In my grammar file, I pass whitespace and comments through like so:
// Send runs of space and tab characters to the hidden channel.
WHITESPACE
: (SPACE | TAB)+ { $channel = HIDDEN; }
;
// Single-line comments begin with --
SINGLE_COMMENT
: ('--' COMMENT_CHARS NEWLINE) {
$channel=HIDDEN;
}
;
fragment COMMENT_CHARS
: ~('\r' | '\n')*
;
// Treat runs of newline characters as a single NEWLINE token.
NEWLINE
: ('\r'? '\n')+ { $channel = HIDDEN; }
;
In my members section I have defined a method for writing hidden channel tokens to my output StringStream...
#members {
private int savedIndex = 0;
void ProcessHiddenChannel(TokenStream input) {
List<Token> tokens = ((CommonTokenStream)input).getTokens(savedIndex, input.index());
for(Token token: tokens) {
if(token.getChannel() == token.HIDDEN_CHANNEL) {
output.append(token.getText());
}
}
savedIndex = input.index();
}
}
Now to use this, I have to call the method after every single token in my grammar.
myParserRule
: MYTOKEN1 { ProcessHiddenChannel(input); }
MYTOKEN2 { ProcessHiddenChannel(input); }
;
Surely there must be a better way?
EDIT: This is an example of the input language:
-- -----------------------------------------------------------------
--
--
-- Name Description
-- ==================================
-- IFM1/183 Freq Spectrum Inversion
--
-- -----------------------------------------------------------------
PROCEDURE IFM1/183
TITLE "Freq Spectrum Inversion";
HELP
Freq Spectrum Inversion
ENDHELP;
PRIVILEGE CTRL;
WINDOW MANDATORY;
INPUT
$Input : #NO_YES
DEFAULT select %YES when /IFMS1/183.VALUE = %NO;
%NO otherwise
endselect
PROMPT "Spec Inv";
$Forced_Cmd : BOOLEAN
Default FALSE
Prompt "Forced Commanding";
DEFINE
&RetCode : #PSTATUS := %OK;
&msg : STRING;
&Input : BOOLEAN;
REQUIRE AVAILABLE(/IFMS1)
MSG "IFMS1 not available";
REQUIRE /IFMS1/001.VALUE = %MON_AND_CTRL
MSG "IFMS1 not in control mode";
BEGIN -- Procedure Body --
&msg := "IFMS1/183 -> " + toString($Input) + " : ";
-- pre-check
IF /IFMS1/183.VALUE = $Input
AND $Forced_Cmd = FALSE THEN
EXIT (%OK, MSG &msg + "already set");
ENDIF;
-- command
IF $Input = %YES THEN &Input:= TRUE;
ELSE &Input:= FALSE;
ENDIF;
SET &RetCode := SEND IFMS1.FREQPLAN
( $FreqSpecInv := &Input);
IF &RetCode <> %OK THEN
EXIT (&RetCode, MSG &msg + "command failed");
ENDIF;
-- verify
SET &RetCode := VERIFY /IFMS1/183.VALUE = $Input TIMEOUT '10';
IF &RetCode <> %OK THEN
EXIT (&RetCode, MSG &msg + "verification failed");
ELSE
EXIT (&RetCode, MSG &msg + "verified");
ENDIF;
END
Look into inheriting CommonTokenStream and feeding an instance of your subclass into ANTLR. From the code example that you give, I suspect that you might be interested in taking a look at the filter and the rewrite options available in version 3.

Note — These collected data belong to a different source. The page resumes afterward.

-- pv_equiv track=rewrite | github.com/Hung9901/FuckRONRONUP | app/core/sequence_detector.py | detect_attack_sequence
-- ===== SOURCE A (Python) =====
-- FULL_CHAIN_PATTERN: list[str] = [
--     "phishing_click",
--     "permission_request",
--     "accessibility_enabled",
--     "background_activity",
--     "data_transfer",
-- ]
--
-- def detect_attack_sequence(events: list[dict]) -> bool:
--     """
--     Return True if every step of FULL_CHAIN_PATTERN appears **in order**
--     in the session event log.
--
--     This is an O(n) scan: we advance through the pattern list as each
--     required step is found, ensuring ordering is respected.
--     """
--     pattern = FULL_CHAIN_PATTERN
--     step = 0
--     for event in events:
--         if step >= len(pattern):
--             break
--         if event.get("type") == pattern[step]:
--             step += 1
--     return step == len(pattern)
-- ===== SOURCE B (Python) =====
-- FULL_CHAIN_PATTERN: list[str] = [
--     "phishing_click",
--     "permission_request",
--     "accessibility_enabled",
--     "background_activity",
--     "data_transfer",
-- ]
--
-- def detect_attack_sequence(events: list[dict]) -> bool:
--     # Stage 1: index every event position by its type (one pass).
--     occ: dict = {}
--     for i, e in enumerate(events):
--         occ.setdefault(e.get("type"), []).append(i)
--     # Stage 2: walk the fixed pattern, each step taking the earliest
--     # recorded position strictly after the previous step's position.
--     prev = -1
--     for step in FULL_CHAIN_PATTERN:
--         for i in occ.get(step, []):
--             if i > prev:
--                 prev = i
--                 break
--         else:
--             return False
--     return True
-- ===== Notes on version B (the rewrite author's own statement) =====
-- stated objective: alternative
-- what changed: A does a single scan over events advancing an integer step counter into the pattern; B first builds a dictionary indexing each event type to its ascending list of positions, then walks the fixed pattern picking from the index the earliest position strictly after the previous step's position.
import Mathlib
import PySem

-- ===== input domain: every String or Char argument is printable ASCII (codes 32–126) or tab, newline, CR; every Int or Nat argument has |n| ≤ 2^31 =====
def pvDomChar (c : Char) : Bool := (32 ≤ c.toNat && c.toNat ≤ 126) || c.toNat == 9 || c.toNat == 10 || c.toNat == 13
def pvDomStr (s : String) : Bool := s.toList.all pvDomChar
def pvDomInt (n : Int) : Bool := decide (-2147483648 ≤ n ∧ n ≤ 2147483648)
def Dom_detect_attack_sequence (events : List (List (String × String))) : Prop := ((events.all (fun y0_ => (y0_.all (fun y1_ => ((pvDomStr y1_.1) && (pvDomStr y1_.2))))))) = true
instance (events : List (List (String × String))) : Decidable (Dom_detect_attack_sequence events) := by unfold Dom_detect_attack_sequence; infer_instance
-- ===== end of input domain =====

-- B replaces A's single scan with a step counter by a two-stage algorithm: one pass
-- builds a positions index (type -> ascending event indices), then a walk over the
-- fixed pattern picks the earliest recorded position after the previous one
-- (objective: alternative; same O(n) cost, different data structure).

-- module constant FULL_CHAIN_PATTERN, shared by both programs
def FULL_CHAIN_PATTERN : List String :=
  ["phishing_click", "permission_request", "accessibility_enabled",
   "background_activity", "data_transfer"]

-- event.get("type"), used by both programs
def pvType (e : List (String × String)) : Option String :=
  PySem.Dict.get? (PySem.Dict.mk e) "type"

-- ===== PORT A =====
-- step-counter fold over the events; the Python 'break' leaves the counter unchanged
def detect_attack_sequence (events : List (List (String × String))) : Bool :=
  let pattern := FULL_CHAIN_PATTERN
  let step := events.foldl (fun step event =>
    if step ≥ pattern.length then step
    else if pvType event == pattern[step]? then step + 1
    else step) 0
  decide (step = pattern.length)

-- ===== PORT B =====
-- inner 'for i in occ.get(step, []): if i > prev: … break / else: return False'
def pvFindAfter (prev : Int) : List Int → Option Int
  | [] => none
  | i :: is => if prev < i then some i else pvFindAfter prev is

-- the 'for step in FULL_CHAIN_PATTERN' walk, state = prev
def pvChain (occ : PySem.Dict (Option String) (List Int)) (prev : Int) : List String → Bool
  | [] => true
  | p :: ps =>
      match pvFindAfter prev (occ.getD (some p) []) with
      | none => false
      | some i => pvChain occ i ps

def detect_attack_sequence_alt (events : List (List (String × String))) : Bool :=
  -- stage 1: occ = {} ; for i, e in enumerate(events): occ.setdefault(e.get("type"), []).append(i)
  let occ := (events.foldl
    (fun (s : Int × PySem.Dict (Option String) (List Int)) e =>
      let t := pvType e
      (s.1 + 1, s.2.insert t (s.2.getD t [] ++ [s.1])))
    ((0 : Int), PySem.Dict.empty)).2
  -- stage 2: prev = -1 ; chain through the pattern
  pvChain occ (-1) FULL_CHAIN_PATTERN

-- ===== PRECONDITION & SPEC =====
def Spec_detect_attack_sequence (events : List (List (String × String))) (out : Bool) : Prop := out = detect_attack_sequence_alt events
instance (events : List (List (String × String))) (out : Bool) : Decidable (Spec_detect_attack_sequence events out) := by unfold Spec_detect_attack_sequence; infer_instance

-- ===== CLAIM (what is proved, stated in full; the proofs are below) =====
def Claim_equal_detect_attack_sequence : Prop := ∀ (events : List (List (String × String))), Dom_detect_attack_sequence events → Spec_detect_attack_sequence events (detect_attack_sequence events)

-- ===== LEMMAS AND PROOFS =====

-- proof-only intermediate: consume events until the first one whose type is `target`
def pvConsume (target : String) : List (List (String × String)) → Option (List (List (String × String)))
  | [] => none
  | e :: rest =>
      if pvType e == some target then some rest
      else pvConsume target rest

-- proof-only: the ascending list of positions (offset n) whose type is k
def pvOccFrom (k : Option String) : Nat → List (List (String × String)) → List Int
  | _, [] => []
  | n, e :: l => if pvType e == k then (n : Int) :: pvOccFrom k (n+1) l else pvOccFrom k (n+1) l

-- once the counter has reached the pattern length it never moves
lemma stepA_stays (events : List (List (String × String))) (step : Nat)
    (h : FULL_CHAIN_PATTERN.length ≤ step) :
    events.foldl (fun step event =>
      if step ≥ FULL_CHAIN_PATTERN.length then step
      else if pvType event == FULL_CHAIN_PATTERN[step]? then step + 1
      else step) step = step := by
  induction events with
  | nil => rfl
  | cons e rest ih => simpa [h] using ih

-- A's counter fold equals the consume-chain over the remaining pattern
lemma key (events : List (List (String × String))) (step : Nat) (hstep : step ≤ FULL_CHAIN_PATTERN.length) :
    (decide (events.foldl (fun step event =>
        if step ≥ FULL_CHAIN_PATTERN.length then step
        else if pvType event == FULL_CHAIN_PATTERN[step]? then step + 1
        else step) step = FULL_CHAIN_PATTERN.length))
    = ((FULL_CHAIN_PATTERN.drop step).foldlM (fun evs t => pvConsume t evs) events).isSome := by
  induction events generalizing step with
  | nil =>
    rcases Nat.lt_or_ge step FULL_CHAIN_PATTERN.length with h | h
    · have hne : step ≠ FULL_CHAIN_PATTERN.length := Nat.ne_of_lt h
      obtain ⟨p, tail, hdrop⟩ : ∃ p tail, FULL_CHAIN_PATTERN.drop step = p :: tail := by
        cases hd : FULL_CHAIN_PATTERN.drop step with
        | nil => exact absurd (List.drop_eq_nil_iff.mp hd) (Nat.not_le_of_lt h)
        | cons p tail => exact ⟨p, tail, rfl⟩
      simp [hdrop, pvConsume, hne]
    · have heq : step = FULL_CHAIN_PATTERN.length := Nat.le_antisymm hstep h
      simp [heq]
  | cons e rest ih =>
    rcases Nat.lt_or_ge step FULL_CHAIN_PATTERN.length with h | h
    · have hnotge : ¬ step ≥ FULL_CHAIN_PATTERN.length := Nat.not_le_of_lt h
      have hget : FULL_CHAIN_PATTERN[step]? = some (FULL_CHAIN_PATTERN[step]'h) :=
        List.getElem?_eq_getElem h
      have hdrop : FULL_CHAIN_PATTERN.drop step
          = FULL_CHAIN_PATTERN[step]'h :: FULL_CHAIN_PATTERN.drop (step + 1) :=
        List.drop_eq_getElem_cons h
      rw [hdrop, List.foldlM_cons]
      by_cases hm : pvType e = some (FULL_CHAIN_PATTERN[step]'h)
      · have hred : pvConsume (FULL_CHAIN_PATTERN[step]'h) (e :: rest) = some rest := by
          simp [pvConsume, hm]
        rw [List.foldl_cons, if_neg hnotge, if_pos (by simp [hm, hget]), hred]
        simpa using ih (step + 1) h
      · have hred : pvConsume (FULL_CHAIN_PATTERN[step]'h) (e :: rest)
            = pvConsume (FULL_CHAIN_PATTERN[step]'h) rest := by
          simp only [pvConsume, ite_eq_right_iff]
          intro hc
          exact absurd (by simpa using hc) hm
        rw [List.foldl_cons, if_neg hnotge, if_neg (by rw [hget]; simpa using hm), hred]
        have := ih step hstep
        rw [hdrop, List.foldlM_cons] at this
        exact this
    · have heq : step = FULL_CHAIN_PATTERN.length := Nat.le_antisymm hstep h
      rw [stepA_stays (e :: rest) step h]
      simp [heq]

-- the dict built by B's first pass holds, at key k, exactly pvOccFrom
lemma build_getD (k : Option String) :
    ∀ (l : List (List (String × String))) (n : Nat) (d : PySem.Dict (Option String) (List Int)),
    ((l.foldl (fun (s : Int × PySem.Dict (Option String) (List Int)) e =>
        let t := pvType e
        (s.1 + 1, s.2.insert t (s.2.getD t [] ++ [s.1]))) ((n : Int), d)).2).getD k []
      = d.getD k [] ++ pvOccFrom k n l := by
  intro l
  induction l with
  | nil => intro n d; simp [pvOccFrom]
  | cons e l ih =>
    intro n d
    have hcast : ((n : Int) + 1) = ((n + 1 : Nat) : Int) := by push_cast; ring
    rw [List.foldl_cons]
    simp only
    rw [hcast, ih (n+1)]
    rw [PySem.Dict.getD_insert]
    by_cases hk : k = pvType e
    · simp [pvOccFrom, hk, List.append_assoc]
    · have hne : ¬ (pvType e == k) = true := fun h => hk ((beq_iff_eq.mp h).symm)
      simp [pvOccFrom, hk, hne]

-- every recorded position is ≥ the offset
lemma occFrom_ge (k : Option String) :
    ∀ (l : List (List (String × String))) (n : Nat) (i : Int),
    i ∈ pvOccFrom k n l → (n : Int) ≤ i := by
  intro l
  induction l with
  | nil => intro n i h; simp [pvOccFrom] at h
  | cons e l ih =>
    intro n i h
    by_cases hm : (pvType e == k) = true
    · rw [pvOccFrom, if_pos hm] at h
      rcases List.mem_cons.mp h with rfl | h
      · exact le_refl _
      · exact le_trans (by push_cast; omega) (ih (n+1) i h)
    · rw [pvOccFrom, if_neg hm] at h
      exact le_trans (by push_cast; omega) (ih (n+1) i h)

-- searching the full position list after n-1 = reading the head of the suffix list
lemma occ_split (k : Option String) :
    ∀ (l : List (List (String × String))) (m n : Nat), m ≤ n →
    pvFindAfter ((n : Int) - 1) (pvOccFrom k m l)
      = (pvOccFrom k n (l.drop (n - m))).head? := by
  intro l
  induction l with
  | nil => intro m n _; simp [pvOccFrom, pvFindAfter]
  | cons e l ih =>
    intro m n hmn
    rcases Nat.eq_or_lt_of_le hmn with rfl | hlt
    · -- m = n : every element of pvOccFrom k m (e :: l) is ≥ m > m - 1
      rw [Nat.sub_self, List.drop_zero]
      cases hocc : pvOccFrom k m (e :: l) with
      | nil => simp [pvFindAfter]
      | cons i is =>
        have hi : (m : Int) ≤ i := occFrom_ge k (e :: l) m i (by rw [hocc]; exact List.mem_cons_self)
        simp [pvFindAfter, show (m : Int) - 1 < i by omega]
    · -- m < n : the head element (if any) is m ≤ n - 1, skipped by pvFindAfter
      have hdrop : (e :: l).drop (n - m) = l.drop (n - (m + 1)) := by
        have h1 : n - m = (n - (m + 1)) + 1 := by omega
        rw [h1, List.drop_succ_cons]
      by_cases hm : (pvType e == k) = true
      · rw [pvOccFrom, if_pos hm, pvFindAfter,
            if_neg (by omega), ih (m+1) n hlt, hdrop]
      · rw [pvOccFrom, if_neg hm, ih (m+1) n hlt, hdrop]

-- consume-chain on the suffix from n = B's chain with prev = n - 1
lemma chain_eq (events : List (List (String × String)))
    (occ : PySem.Dict (Option String) (List Int))
    (hocc : ∀ k, occ.getD k [] = pvOccFrom k 0 events) :
    ∀ (ps : List String) (n : Nat),
    ((ps.foldlM (fun evs t => pvConsume t evs) (events.drop n)).isSome)
      = pvChain occ ((n : Int) - 1) ps := by
  intro ps
  induction ps with
  | nil => intro n; simp [pvChain]
  | cons p ps ihps =>
    intro n
    rw [List.foldlM_cons]
    rw [pvChain, hocc (some p), occ_split (some p) events 0 n (Nat.zero_le n), Nat.sub_zero]
    -- inner induction on the suffix
    have inner : ∀ (rest : List (List (String × String))) (n : Nat),
        events.drop n = rest →
        (match pvConsume p rest with
         | none => false
         | some r => ((ps.foldlM (fun evs t => pvConsume t evs) r).isSome : Bool))
        = (match (pvOccFrom (some p) n rest).head? with
           | none => false
           | some i => pvChain occ i ps) := by
      intro rest
      induction rest with
      | nil => intro n _; simp [pvConsume, pvOccFrom]
      | cons e r ihr =>
        intro n hn
        have hr : events.drop (n + 1) = r := by
          rw [← List.tail_drop, hn, List.tail_cons]
        by_cases hm : (pvType e == some p) = true
        · have h1 : pvConsume p (e :: r) = some r := by rw [pvConsume, if_pos hm]
          have h2 : pvOccFrom (some p) n (e :: r) = (n : Int) :: pvOccFrom (some p) (n+1) r := by
            rw [pvOccFrom, if_pos hm]
          rw [h1, h2]
          have := ihps (n + 1)
          rw [hr] at this
          simp only [List.head?_cons]
          rw [this]
          norm_num
        · have h1 : pvConsume p (e :: r) = pvConsume p r := by rw [pvConsume, if_neg hm]
          have h2 : pvOccFrom (some p) n (e :: r) = pvOccFrom (some p) (n+1) r := by
            rw [pvOccFrom, if_neg hm]
          rw [h1, h2]
          exact ihr (n + 1) hr
    have := inner (events.drop n) n rfl
    rw [← this]
    cases pvConsume p (events.drop n) with
    | none => simp
    | some r => simp

-- ===== VERDICT (by name: the statement is the Claim_ definition above) =====
theorem detect_attack_sequence_spec : Claim_equal_detect_attack_sequence := by
  intro events _
  unfold Spec_detect_attack_sequence detect_attack_sequence detect_attack_sequence_alt
  simp only
  have hocc : ∀ k,
      ((events.foldl (fun (s : Int × PySem.Dict (Option String) (List Int)) e =>
          let t := pvType e
          (s.1 + 1, s.2.insert t (s.2.getD t [] ++ [s.1]))) ((0 : Int), PySem.Dict.empty)).2).getD k []
        = pvOccFrom k 0 events := by
    intro k
    have := build_getD k events 0 PySem.Dict.empty
    simpa using this
  have hchain := chain_eq events _ hocc FULL_CHAIN_PATTERN 0
  rw [List.drop_zero] at hchain
  have hkey := key events 0 (Nat.zero_le _)
  rw [List.drop_zero] at hkey
  rw [hkey, hchain]
  norm_num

Also, take a look at this other related stack overflow question.
I have just been going through some of my old questions and thought it was worth responding with the final solution that worked the best. In the end, the best way to translate a language was to use StringTemplate. This takes care of re-indenting the output for you. There is a very good example called 'cminus' in the ANTLR example pack that shows how to use it.